**What to produce**
The output should be all lines of the entries below in which the word "statement" occurs.

Start of Data listing

-- pv_equiv track=rewrite | github.com/toypresent81/codetree | 251111/2개 이상의 알파벳/more-than-one-alphabet.py | two_more_alpha
-- ===== SOURCE A (Python) =====
-- def two_more_alpha(a):
--
--     is_two_more = False
--     for i in range(len(a)):
--         count = 0
--         for j in range(1, len(a)- 1):
--             if a[i] != a[j]:
--                 count += 1
--
--         if count >= 2:
--             is_two_more = True
--             break
--     return is_two_more
-- ===== SOURCE B (Python) =====
-- def two_more_alpha(a):
--     w = a[1:len(a) - 1]
--     m = len(w)
--     freq = {}
--     for c in w:
--         freq[c] = freq.get(c, 0) + 1
--     return any(m - freq.get(c, 0) >= 2 for c in a)
-- ===== Notes on version B (the rewrite author's own statement) =====
-- stated objective: faster
-- what changed: Replaces the nested index loops (for each position, rescan the middle slice) by one pass that builds a frequency dict of the middle slice a[1:-1] and then checks len(slice) - freq[c] >= 2 once per character.
import Mathlib
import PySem

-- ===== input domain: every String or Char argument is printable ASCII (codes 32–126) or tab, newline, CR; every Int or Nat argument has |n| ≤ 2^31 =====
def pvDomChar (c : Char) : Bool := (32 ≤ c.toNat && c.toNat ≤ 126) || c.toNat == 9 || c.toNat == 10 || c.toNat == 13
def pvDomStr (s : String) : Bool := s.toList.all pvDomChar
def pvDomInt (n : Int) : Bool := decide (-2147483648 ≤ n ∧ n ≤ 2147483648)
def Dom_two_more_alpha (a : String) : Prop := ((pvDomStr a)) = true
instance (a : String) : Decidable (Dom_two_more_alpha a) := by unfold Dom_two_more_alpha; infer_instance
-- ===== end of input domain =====

-- B replaces A's nested rescans (for each position, recount the middle slice) by one
-- frequency pass over the slice a[1:len(a)-1], then one check per character (objective: faster).

-- ===== PORT A =====
-- inner loop of A: count = number of j in range(1, len(a)-1) with a[i] != a[j]
def twoMoreAlphaCount (l : List Char) (i : Int) : Int :=
  (PySem.List.pyRange 1 ((l.length : Int) - 1)).foldl
    (fun count j =>
      if PySem.List.pyGet? l i ≠ PySem.List.pyGet? l j then count + 1 else count) 0

-- outer loop of A with the early 'break' (returning true)
def twoMoreAlphaLoop (l : List Char) : List Int → Bool
  | [] => false
  | i :: rest => if twoMoreAlphaCount l i ≥ 2 then true else twoMoreAlphaLoop l rest

def two_more_alpha (a : String) : Bool :=
  twoMoreAlphaLoop a.toList (PySem.List.pyRange 0 (a.toList.length : Int))

-- ===== PORT B =====
def two_more_alpha_alt (a : String) : Bool :=
  let l := a.toList
  let w := PySem.List.slice l (some 1) (some ((l.length : Int) - 1))   -- a[1:len(a)-1]
  let m : Int := (w.length : Int)
  let freq := w.foldl (fun d c => d.insert c (d.getD c 0 + 1)) PySem.Dict.empty
  l.any (fun c => decide (m - freq.getD c 0 ≥ 2))

-- ===== PRECONDITION & SPEC =====
def Spec_two_more_alpha (a : String) (out : Bool) : Prop := out = two_more_alpha_alt a
instance (a : String) (out : Bool) : Decidable (Spec_two_more_alpha a out) := by unfold Spec_two_more_alpha; infer_instance

-- ===== CLAIM (what is proved, stated in full; the proofs are below) =====
def Claim_equal_two_more_alpha : Prop := ∀ (a : String), Dom_two_more_alpha a → Spec_two_more_alpha a (two_more_alpha a)

-- ===== LEMMAS AND PROOFS =====

-- the middle window a[1:len(a)-1] as drop/take
def pvWindow (l : List Char) : List Char := (l.drop 1).take (l.length - 2)

theorem pvGet_nat (l : List Char) (j : Nat) (h : j < l.length) :
    PySem.List.pyGet? l (j : Int) = some l[j] := by
  simp [PySem.List.pyGet?, PySem.List.pyIdx?, h]

theorem pvSlice_eq_window (l : List Char) :
    PySem.List.slice l (some 1) (some ((l.length : Int) - 1)) = pvWindow l := by
  cases l with
  | nil => rfl
  | cons x t =>
      have h : ((x :: t).length : Int) - 1 = ((t.length : Nat) : Int) := by simp
      rw [h]
      have := PySem.List.slice_natCast (x :: t) 1 t.length
      simpa [pvWindow] using this

theorem pvWindow_eq_map (l : List Char) :
    pvWindow l = (List.range (l.length - 2)).map (fun k => l.getD (1 + k) 'x') := by
  apply List.ext_getElem
  · simp [pvWindow]; omega
  · intro k h1 h2
    simp only [pvWindow] at h1 ⊢
    simp at h1
    rw [List.getElem_take, List.getElem_drop, List.getElem_map, List.getElem_range,
      List.getD_eq_getElem?_getD, List.getElem?_eq_getElem (by omega : 1 + k < l.length)]
    simp [Nat.add_comm]

theorem pvCount_eq (l : List Char) (i : Nat) (h : i < l.length) :
    twoMoreAlphaCount l (i : Int) =
      ((pvWindow l).countP (fun ch => !(ch == l[i])) : Int) := by
  unfold twoMoreAlphaCount
  rw [PySem.List.foldl_ite_add_one, PySem.List.pyRange_one]
  have hn : (((l.length : Int) - 1) - 1).toNat = l.length - 2 := by omega
  rw [hn, List.countP_map, pvWindow_eq_map, List.countP_map]
  rw [zero_add, Nat.cast_inj]
  apply List.countP_congr
  intro k hk
  simp only [List.mem_range] at hk
  have h1k : 1 + k < l.length := by omega
  have : (1 : Int) + (k : Int) = ((1 + k : Nat) : Int) := by push_cast; ring
  simp only [Function.comp, this, pvGet_nat l i h, pvGet_nat l (1+k) h1k,
    List.getD_eq_getElem?_getD, List.getElem?_eq_getElem h1k]
  by_cases he : l[i] = l[1 + k]
  · simp [he]
  · simp [he, Ne.symm he]

theorem pvAny_range (l : List Char) (p : Char → Bool) :
    (List.range l.length).any (fun k => p (l.getD k 'x')) = l.any p := by
  rw [Bool.eq_iff_iff]
  simp only [List.any_eq_true, List.mem_range]
  constructor
  · rintro ⟨k, hk, hp⟩
    exact ⟨l[k], List.getElem_mem _,
      by simpa [List.getD_eq_getElem?_getD, List.getElem?_eq_getElem hk] using hp⟩
  · rintro ⟨c, hc, hp⟩
    obtain ⟨k, hk, rfl⟩ := List.mem_iff_getElem.mp hc
    exact ⟨k, hk, by simpa [List.getD_eq_getElem?_getD, List.getElem?_eq_getElem hk] using hp⟩

theorem pvLoop_eq_any (l : List Char) (is : List Int) :
    twoMoreAlphaLoop l is = is.any (fun i => decide (twoMoreAlphaCount l i ≥ 2)) := by
  induction is with
  | nil => rfl
  | cons i rest ih =>
      simp only [twoMoreAlphaLoop, List.any_cons, ih]
      by_cases h : twoMoreAlphaCount l i ≥ 2 <;> simp [h]

theorem pvA_char (a : String) :
    two_more_alpha a =
      a.toList.any (fun c =>
        decide (((pvWindow a.toList).countP (fun ch => !(ch == c)) : Int) ≥ 2)) := by
  unfold two_more_alpha
  rw [pvLoop_eq_any, PySem.List.pyRange_zero_natCast, List.any_map, ← pvAny_range]
  apply PySem.List.any_congr_mem
  intro k hk
  simp only [List.mem_range] at hk
  simp only [Function.comp, pvCount_eq a.toList k hk,
    List.getD_eq_getElem?_getD, List.getElem?_eq_getElem hk, Option.getD_some]

theorem pvB_char (a : String) :
    two_more_alpha_alt a =
      a.toList.any (fun c =>
        decide (((pvWindow a.toList).length : Int) - ((pvWindow a.toList).count c : Int) ≥ 2)) := by
  unfold two_more_alpha_alt
  simp only [pvSlice_eq_window, PySem.Dict.getD_foldl_insert_add_one, PySem.Dict.getD_empty,
    zero_add]

theorem pvCountP_sub (w : List Char) (c : Char) :
    ((w.countP (fun ch => !(ch == c)) : Nat) : Int) = (w.length : Int) - (w.count c : Int) := by
  have h : w.count c + w.countP (fun x => !(x == c)) = w.length := by
    simpa [List.count] using (List.length_eq_countP_add_countP (p := (· == c)) (l := w)).symm
  omega

-- ===== VERDICT (by name: the statement is the Claim_ definition above) =====
theorem two_more_alpha_spec : Claim_equal_two_more_alpha := by
  intro a _
  unfold Spec_two_more_alpha
  rw [pvA_char, pvB_char]
  apply PySem.List.any_congr_mem
  intro c _
  rw [pvCountP_sub]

End of Data listing

**Result below**
-- ===== Notes on version B (the rewrite author's own statement) =====
-- ===== VERDICT (by name: the statement is the Claim_ definition above) =====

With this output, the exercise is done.